Task statement -
Throughout the listing that follows, find each line with the word "same" and copy it.

Records for this task -
-- pv_equiv track=rewrite | github.com/testJota/mininet-distributed-system-simulation | launchMesh.py | orderSwitches
-- ===== SOURCE A (Python) =====
-- def orderSwitches(s, nSwitches):
-- 	orderDict = {}
-- 	counter = 1
-- 	for i in range(nSwitches):
-- 		if i != s:
-- 			orderDict[i] = counter
-- 			counter += 1
-- 	return orderDict
-- ===== SOURCE B (Python) =====
-- def orderSwitches(s, nSwitches):
--     # closed form: a kept index i sits at position i+1, minus one if s precedes it
--     return {i: (i if 0 <= s < i else i + 1) for i in range(nSwitches) if i != s}
-- ===== Notes on version B (the rewrite author's own statement) =====
-- stated objective: simpler
-- what changed: Replaces the accumulator loop with its running counter by a single dict comprehension that computes each order number in closed form from the index (i if 0 <= s < i else i+1).
import Mathlib
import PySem

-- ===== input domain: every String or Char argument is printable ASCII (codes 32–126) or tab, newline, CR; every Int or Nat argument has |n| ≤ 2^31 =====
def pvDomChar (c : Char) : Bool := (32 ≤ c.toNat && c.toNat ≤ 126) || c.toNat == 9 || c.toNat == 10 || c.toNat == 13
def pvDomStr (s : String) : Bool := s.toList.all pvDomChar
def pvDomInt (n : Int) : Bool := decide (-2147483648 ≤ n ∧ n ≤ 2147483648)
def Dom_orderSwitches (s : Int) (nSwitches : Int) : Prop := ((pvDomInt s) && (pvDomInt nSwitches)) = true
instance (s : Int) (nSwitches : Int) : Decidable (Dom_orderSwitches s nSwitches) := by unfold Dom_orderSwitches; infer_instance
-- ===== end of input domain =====

-- B replaces A's running counter with a closed-form value per index; same return value, no side effects.
-- ===== PORT A =====
def orderSwitches (s : Int) (nSwitches : Int) : List (Int × Int) :=
  let st := (PySem.List.pyRange 0 nSwitches 1).foldl
    (fun (st : PySem.Dict Int Int × Int) i =>
      if i ≠ s then (st.1.insert i st.2, st.2 + 1) else st)
    (PySem.Dict.empty, 1)
  st.1.items

-- ===== PORT B =====
def orderSwitches_alt (s : Int) (nSwitches : Int) : List (Int × Int) :=
  ((PySem.List.pyRange 0 nSwitches 1).filter (fun i => i ≠ s)).map
    (fun i => (i, if 0 ≤ s ∧ s < i then i else i + 1))

-- ===== PRECONDITION & SPEC =====
def Spec_orderSwitches (s : Int) (nSwitches : Int) (out : List (Int × Int)) : Prop := out = orderSwitches_alt s nSwitches
instance (s : Int) (nSwitches : Int) (out : List (Int × Int)) : Decidable (Spec_orderSwitches s nSwitches out) := by unfold Spec_orderSwitches; infer_instance

-- ===== CLAIM (what is proved, stated in full; the proofs are below) =====
def Claim_equal_orderSwitches : Prop := ∀ (s : Int) (nSwitches : Int), Dom_orderSwitches s nSwitches → Spec_orderSwitches s nSwitches (orderSwitches s nSwitches)

-- ===== LEMMAS AND PROOFS =====

-- Invariant of A's loop over range(0, k): the dict holds exactly B's closed-form list,
-- and the counter equals k (if s was skipped so far) or k+1.
theorem orderSwitches_invariant (s : Int) (k : Nat) :
    ((PySem.List.pyRange 0 (k : Int) 1).foldl
      (fun (st : PySem.Dict Int Int × Int) i =>
        if i ≠ s then (st.1.insert i st.2, st.2 + 1) else st)
      (PySem.Dict.empty, 1))
    = (PySem.Dict.mk (orderSwitches_alt s (k : Int)),
       if 0 ≤ s ∧ s < (k : Int) then (k : Int) else (k : Int) + 1) := by
  induction k with
  | zero =>
      simp [orderSwitches_alt, PySem.Dict.empty]
  | succ k ih =>
      have hk : ((k + 1 : Nat) : Int) = (k : Int) + 1 := by push_cast; ring
      rw [hk, PySem.List.pyRange_one_succ_right (by positivity), List.foldl_append, ih]
      simp only [List.foldl_cons, List.foldl_nil]
      by_cases hks : (k : Int) = s
      · -- i = s : skipped; range 0 (k+1) keeps the same kept elements
        have halt : orderSwitches_alt s ((k : Int) + 1) = orderSwitches_alt s (k : Int) := by
          rw [orderSwitches_alt, orderSwitches_alt,
              PySem.List.pyRange_one_succ_right (by positivity), List.filter_append]
          simp [hks]
        rw [if_neg (by simp [hks]), halt]
        refine Prod.ext rfl ?_
        show (if 0 ≤ s ∧ s < (k : Int) then (k : Int) else (k : Int) + 1)
          = (if 0 ≤ s ∧ s < (k : Int) + 1 then (k : Int) + 1 else ((k : Int) + 1) + 1)
        split_ifs with h1 h2 <;> omega
      · -- i ≠ s : inserted with the current counter
        have hfresh : (PySem.Dict.mk (orderSwitches_alt s (k : Int))).contains (k : Int) = false := by
          simp [PySem.Dict.contains_mk, orderSwitches_alt, PySem.List.mem_pyRange_one]
          intros
          omega
        have halt : orderSwitches_alt s ((k : Int) + 1)
            = orderSwitches_alt s (k : Int)
              ++ [((k : Int), if 0 ≤ s ∧ s < (k : Int) then (k : Int) else (k : Int) + 1)] := by
          rw [orderSwitches_alt, orderSwitches_alt,
              PySem.List.pyRange_one_succ_right (by positivity), List.filter_append]
          simp [hks]
        rw [if_pos hks, halt]
        refine Prod.ext ?_ ?_
        · show (PySem.Dict.mk (orderSwitches_alt s (k:Int))).insert (k:Int) _
            = PySem.Dict.mk (orderSwitches_alt s (k:Int) ++ [((k:Int), _)])
          apply PySem.Dict.ext
          rw [PySem.Dict.items_insert]
          simp [hfresh]
        · show (if 0 ≤ s ∧ s < (k : Int) then (k : Int) else (k : Int) + 1) + 1
            = (if 0 ≤ s ∧ s < (k : Int) + 1 then (k : Int) + 1 else ((k : Int) + 1) + 1)
          split_ifs with h1 h2 <;> omega

-- ===== VERDICT (by name: the statement is the Claim_ definition above) =====
theorem orderSwitches_spec : Claim_equal_orderSwitches := by
  intro s n _
  unfold Spec_orderSwitches orderSwitches
  by_cases hn : 0 ≤ n
  · have : n = ((n.toNat : Int)) := by omega
    rw [this]
    simp only [orderSwitches_invariant s n.toNat]
  · have h0 : PySem.List.pyRange 0 n 1 = [] := by
      simp [PySem.List.pyRange_one]
      omega
    simp [h0, orderSwitches_alt, PySem.Dict.empty]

Answer box -
-- B replaces A's running counter with a closed-form value per index; same return value, no side effects.
      · -- i = s : skipped; range 0 (k+1) keeps the same kept elements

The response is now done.